-- pv_equiv track=rewrite | github.com/james-menzies/nudge | display_utils.py | render_columns
-- ===== SOURCE A (Python) =====
-- def render_columns(columns):
--     max_rows = 0
--
--     result = ""
--
--     for index, column in enumerate(columns):
--
--         column = str(column)
--         column = column.split(sep="\n")
--
--         columns[index] = column
--         if len(column) > max_rows:
--             max_rows = len(column)
--
--     for i in range(0, max_rows):
--         for column in columns:
--             if i >= len(column):
--                 line_str = ""
--             else:
--                 line_str = column[i]
--
--             result += "{0:30}".format(line_str)
--         result += "\n"
--
--     return result
-- ===== SOURCE B (Python) =====
-- def _transpose_longest(cols):
--     rows = []
--     while any(cols):
--         rows.append([c[0] if c else "" for c in cols])
--         cols = [c[1:] for c in cols]
--     return rows
--
--
-- def render_columns(columns):
--     for index, column in enumerate(columns):
--         columns[index] = str(column).split(sep="\n")
--     return "".join(
--         "".join("{0:30}".format(cell) for cell in row) + "\n"
--         for row in _transpose_longest(columns)
--     )
-- ===== Notes on version B (the rewrite author's own statement) =====
-- stated objective: idiomatic
-- what changed: Replaces the max_rows counter and index-based row loop with bounds checks by a zip_longest-style transpose of the split columns, then joins the padded cells row by row.
import Mathlib
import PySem

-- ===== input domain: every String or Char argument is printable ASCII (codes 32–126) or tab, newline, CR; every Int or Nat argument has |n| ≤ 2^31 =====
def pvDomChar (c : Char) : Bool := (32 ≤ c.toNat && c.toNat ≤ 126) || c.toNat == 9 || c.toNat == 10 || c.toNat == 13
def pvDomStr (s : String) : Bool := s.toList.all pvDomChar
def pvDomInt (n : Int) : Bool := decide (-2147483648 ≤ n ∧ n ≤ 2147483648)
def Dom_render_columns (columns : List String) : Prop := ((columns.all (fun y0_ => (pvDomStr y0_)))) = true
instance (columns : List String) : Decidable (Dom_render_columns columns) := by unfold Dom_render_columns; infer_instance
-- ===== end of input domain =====

-- B replaces A's max_rows counter and index loop with a zip_longest-style transpose (idiomatic decomposition);
-- A mutates its argument in place (columns[index] = …); the equivalence proved here is about the RETURN value only.

-- s.split CHR sep="\n" (sep nonempty): PySem.Chars.splitOn lifted to String (shared by both ports)
def pySplitNL (s : String) : List String :=
  (PySem.Chars.splitOn s.toList ['\n']).map String.ofList

-- "{0:30}".format(s): left-justify to width 30 with spaces (shared formatting helper of both programs)
def pyFmt30 (s : String) : String :=
  s ++ String.ofList (List.replicate (30 - s.toList.length) ' ')

-- ===== PORT A =====
def render_columns (columns : List String) : String :=
  -- first loop: replace each column by its '\n'-split, tracking max_rows
  let st := columns.foldl
      (fun (acc : List (List String) × Int) column =>
        let col := pySplitNL column
        (acc.1 ++ [col],
         if ((col.length : Int)) > acc.2 then (col.length : Int) else acc.2))
      ([], 0)
  -- second loop: for i in range(0, max_rows): for column in columns: …
  (PySem.List.pyRange 0 st.2 1).foldl
    (fun result i =>
      (st.1.foldl
        (fun r column =>
          let line_str : String :=
            if i ≥ ((column.length : Int)) then "" else (PySem.List.pyGet? column i).getD ""
          r ++ pyFmt30 line_str)
        result) ++ "\n")
    ""

-- ===== PORT B =====
-- termination helper for the transpose's while loop (total split length strictly shrinks)
def pvSumLen (cols : List (List String)) : Nat := (cols.map List.length).sum

theorem pvSumLen_drop_le (cols : List (List String)) :
    pvSumLen (cols.map (fun c => c.drop 1)) ≤ pvSumLen cols := by
  induction cols with
  | nil => simp [pvSumLen]
  | cons c cs ih =>
    simp only [pvSumLen, List.map_cons, List.sum_cons] at *
    have := c.length_drop (i := 1)
    omega

theorem pvSumLen_drop_lt (cols : List (List String))
    (h : cols.any (fun c => !c.isEmpty) = true) :
    pvSumLen (cols.map (fun c => c.drop 1)) < pvSumLen cols := by
  induction cols with
  | nil => simp at h
  | cons c cs ih =>
    simp only [List.any_cons, Bool.or_eq_true] at h
    simp only [pvSumLen, List.map_cons, List.sum_cons]
    rcases h with h | h
    · have hc : c ≠ [] := by
        intro hc; subst hc; simp at h
      have h1 : (c.drop 1).length < c.length := by
        have := c.length_drop (i := 1)
        have : c.length ≠ 0 := by simpa using hc
        have := c.length_drop (i := 1); omega
      have := pvSumLen_drop_le cs
      simp only [pvSumLen] at this
      omega
    · have := ih h
      simp only [pvSumLen] at this
      have := c.length_drop (i := 1)
      omega

-- while any(cols): emit heads, drop heads
def pvTransposeLongest (cols : List (List String)) : List (List String) :=
  if h : cols.any (fun c => !c.isEmpty) = true then
    (cols.map (fun c => c.headD "")) :: pvTransposeLongest (cols.map (fun c => c.drop 1))
  else []
termination_by pvSumLen cols
decreasing_by simpa using pvSumLen_drop_lt cols h

def render_columns_alt (columns : List String) : String :=
  let cols := columns.map (fun column => pySplitNL column)
  PySem.Str.join ""
    ((pvTransposeLongest cols).map
      (fun row => PySem.Str.join "" (row.map pyFmt30) ++ "\n"))

-- ===== PRECONDITION & SPEC =====
def Spec_render_columns (columns : List String) (out : String) : Prop := out = render_columns_alt columns
instance (columns : List String) (out : String) : Decidable (Spec_render_columns columns out) := by unfold Spec_render_columns; infer_instance

-- ===== CLAIM (what is proved, stated in full; the proofs are below) =====
def Claim_equal_render_columns : Prop := ∀ (columns : List String), Dom_render_columns columns → Spec_render_columns columns (render_columns columns)

-- ===== LEMMAS AND PROOFS =====

-- the maximum number of rows of any column
def pvMaxLen (cols : List (List String)) : Nat := cols.foldr (fun c m => max c.length m) 0

theorem strJoin_cons (x : String) (l : List String) :
    PySem.Str.join "" (x :: l) = x ++ PySem.Str.join "" l := by
  apply String.toList_inj.mp
  cases l with
  | nil =>
    simp [PySem.Str.toList_join, PySem.Chars.join_singleton, PySem.Chars.join_nil]
  | cons y l =>
    simp [PySem.Str.toList_join, PySem.Chars.join_cons_cons]

-- a Python 'result += g(x)' loop is init ++ "".join(map g)
theorem foldl_strAppend {α : Type} (g : α → String) :
    ∀ (l : List α) (init : String),
      l.foldl (fun r x => r ++ g x) init = init ++ PySem.Str.join "" (l.map g) := by
  intro l
  induction l with
  | nil =>
    intro init
    have h0 : PySem.Str.join "" ([] : List String) = "" := by decide
    simp [h0, String.append_empty]
  | cons x l ih =>
    intro init
    simp only [List.foldl_cons, List.map_cons, strJoin_cons]
    rw [ih, String.append_assoc]

-- A's first loop: builds the split columns and max_rows
theorem foldA_eq :
    ∀ (columns : List String) (l : List (List String)) (m : Int), 0 ≤ m →
      columns.foldl
        (fun (acc : List (List String) × Int) column =>
          let col := pySplitNL column
          (acc.1 ++ [col],
           if ((col.length : Int)) > acc.2 then (col.length : Int) else acc.2))
        (l, m)
      = (l ++ columns.map pySplitNL, max m (pvMaxLen (columns.map pySplitNL) : Int)) := by
  intro columns
  induction columns with
  | nil =>
    intro l m hm
    simp only [List.foldl_nil, List.map_nil, List.append_nil, pvMaxLen, List.foldr_nil,
      Nat.cast_zero, Prod.mk.injEq]
    exact ⟨trivial, by omega⟩
  | cons c cs ih =>
    intro l m hm
    simp only [List.foldl_cons, List.map_cons]
    rw [ih (l ++ [pySplitNL c])
        (if ((pySplitNL c).length : Int) > m then ((pySplitNL c).length : Int) else m)
        (by split_ifs <;> omega)]
    simp only [Prod.mk.injEq]
    refine ⟨by simp, ?_⟩
    have h1 : pvMaxLen (pySplitNL c :: cs.map pySplitNL)
        = max (pySplitNL c).length (pvMaxLen (cs.map pySplitNL)) := rfl
    rw [h1]
    push_cast [Nat.cast_max]
    split_ifs <;> omega

-- A's cell expression equals getD
theorem cellA_eq (c : List String) (k : Nat) :
    (if ((k : Int)) ≥ ((c.length : Int)) then ""
     else (PySem.List.pyGet? c ((k : Int))).getD "") = c.getD k "" := by
  by_cases h : k < c.length
  · rw [if_neg (by omega)]
    rw [PySem.List.pyGet?_natCast]
    simp [List.getD]
  · rw [if_pos (by omega)]
    rw [List.getD_eq_getElem?_getD, List.getElem?_eq_none (by omega)]
    rfl

theorem getD_zero_headD (c : List String) : c.getD 0 "" = c.headD "" := by
  cases c <;> simp [List.getD]

theorem getD_succ_drop (c : List String) (k : Nat) :
    c.getD (k + 1) "" = (c.drop 1).getD k "" := by
  cases c <;> simp [List.getD]

theorem pvMaxLen_drop (cols : List (List String)) :
    pvMaxLen (cols.map (fun c => c.drop 1)) = pvMaxLen cols - 1 := by
  induction cols with
  | nil => simp [pvMaxLen]
  | cons c cs ih =>
    have h1 : pvMaxLen ((c :: cs).map (fun c => c.drop 1))
        = max (c.drop 1).length (pvMaxLen (cs.map (fun c => c.drop 1))) := rfl
    have h2 : pvMaxLen (c :: cs) = max c.length (pvMaxLen cs) := rfl
    rw [h1, h2, ih]
    have := c.length_drop (i := 1)
    omega

theorem pvMaxLen_pos (cols : List (List String))
    (h : cols.any (fun c => !c.isEmpty) = true) : 0 < pvMaxLen cols := by
  induction cols with
  | nil => simp at h
  | cons c cs ih =>
    have h2 : pvMaxLen (c :: cs) = max c.length (pvMaxLen cs) := rfl
    simp only [List.any_cons, Bool.or_eq_true] at h
    rcases h with h | h
    · have : c ≠ [] := by intro hc; subst hc; simp at h
      have : c.length ≠ 0 := by simpa using this
      omega
    · have := ih h
      omega

theorem pvMaxLen_zero (cols : List (List String))
    (h : ¬ cols.any (fun c => !c.isEmpty) = true) : pvMaxLen cols = 0 := by
  induction cols with
  | nil => rfl
  | cons c cs ih =>
    simp only [List.any_cons, Bool.or_eq_true, not_or] at h
    have hc : c = [] := by
      rcases h with ⟨h1, _⟩
      cases c with
      | nil => rfl
      | cons a as => simp at h1
    subst hc
    have h2 : pvMaxLen ([] :: cs) = max ([] : List String).length (pvMaxLen cs) := rfl
    rw [h2, ih (by simpa using h.2)]
    simp

-- the transpose is the table of rows 0 .. maxLen-1
theorem transpose_eq_aux :
    ∀ (n : Nat) (cols : List (List String)), pvMaxLen cols = n →
      pvTransposeLongest cols
        = (List.range n).map (fun k => cols.map (fun c => c.getD k "")) := by
  intro n
  induction n with
  | zero =>
    intro cols hM
    have hg : ¬ cols.any (fun c => !c.isEmpty) = true := by
      intro h
      have := pvMaxLen_pos cols h
      omega
    rw [pvTransposeLongest, dif_neg hg]
    simp
  | succ n ih =>
    intro cols hM
    have hg : cols.any (fun c => !c.isEmpty) = true := by
      by_contra h
      have := pvMaxLen_zero cols h
      omega
    rw [pvTransposeLongest, dif_pos hg]
    have htail : pvMaxLen (cols.map (fun c => c.drop 1)) = n := by
      have := pvMaxLen_drop cols
      omega
    rw [ih _ htail, List.range_succ_eq_map, List.map_cons, List.map_map]
    refine List.cons_eq_cons.mpr ⟨?_, ?_⟩
    · apply List.map_congr_left
      intro c _
      exact (getD_zero_headD c).symm
    · apply List.map_congr_left
      intro k _
      simp only [Function.comp_apply, List.map_map]
      apply List.map_congr_left
      intro c _
      exact (getD_succ_drop c k).symm

-- ===== VERDICT (by name: the statement is the Claim_ definition above) =====
theorem render_columns_spec : Claim_equal_render_columns := by
  intro columns _
  show render_columns columns = render_columns_alt columns
  unfold render_columns render_columns_alt
  rw [foldA_eq columns [] 0 (by omega)]
  simp only [List.nil_append]
  set cols := columns.map pySplitNL with hcols
  set n := pvMaxLen cols with hn
  have hmax : max (0 : Int) (n : Int) = (n : Int) := by omega
  rw [hmax]
  rw [PySem.List.pyRange_zero_natCast, List.foldl_map]
  -- rewrite the loop body to the canonical row form
  have hbody :
      (fun (result : String) (k : Nat) =>
        (cols.foldl
          (fun r column =>
            r ++ pyFmt30 (if ((k : Int)) ≥ ((column.length : Int)) then ""
              else (PySem.List.pyGet? column ((k : Int))).getD "")) result) ++ "
")
      = (fun (result : String) (k : Nat) =>
          result ++ (PySem.Str.join "" (cols.map (fun c => pyFmt30 (c.getD k ""))) ++ "
")) := by
    funext result k
    have hcell : (fun (r : String) (column : List String) =>
        r ++ pyFmt30 (if ((k : Int)) ≥ ((column.length : Int)) then ""
          else (PySem.List.pyGet? column ((k : Int))).getD ""))
        = (fun (r : String) (column : List String) => r ++ pyFmt30 (column.getD k "")) := by
      funext r column
      rw [cellA_eq]
    rw [hcell, foldl_strAppend (fun c => pyFmt30 (c.getD k "")) cols result, List.map_map,
      String.append_assoc]
  rw [hbody]
  rw [foldl_strAppend (fun k => PySem.Str.join "" (cols.map (fun c => pyFmt30 (c.getD k ""))) ++ "
") (List.range n) ""]
  rw [String.empty_append]
  rw [transpose_eq_aux n cols hn.symm, List.map_map]
  congr 1
  apply List.map_congr_left
  intro k _
  simp only [List.map_map, Function.comp_def]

● ● ● ● ● ● ●

## [The task]
Each line that holds the string "pySplitNL" counts once. Give the total for the listing and nothing else.

## [Answer to the exercise]
10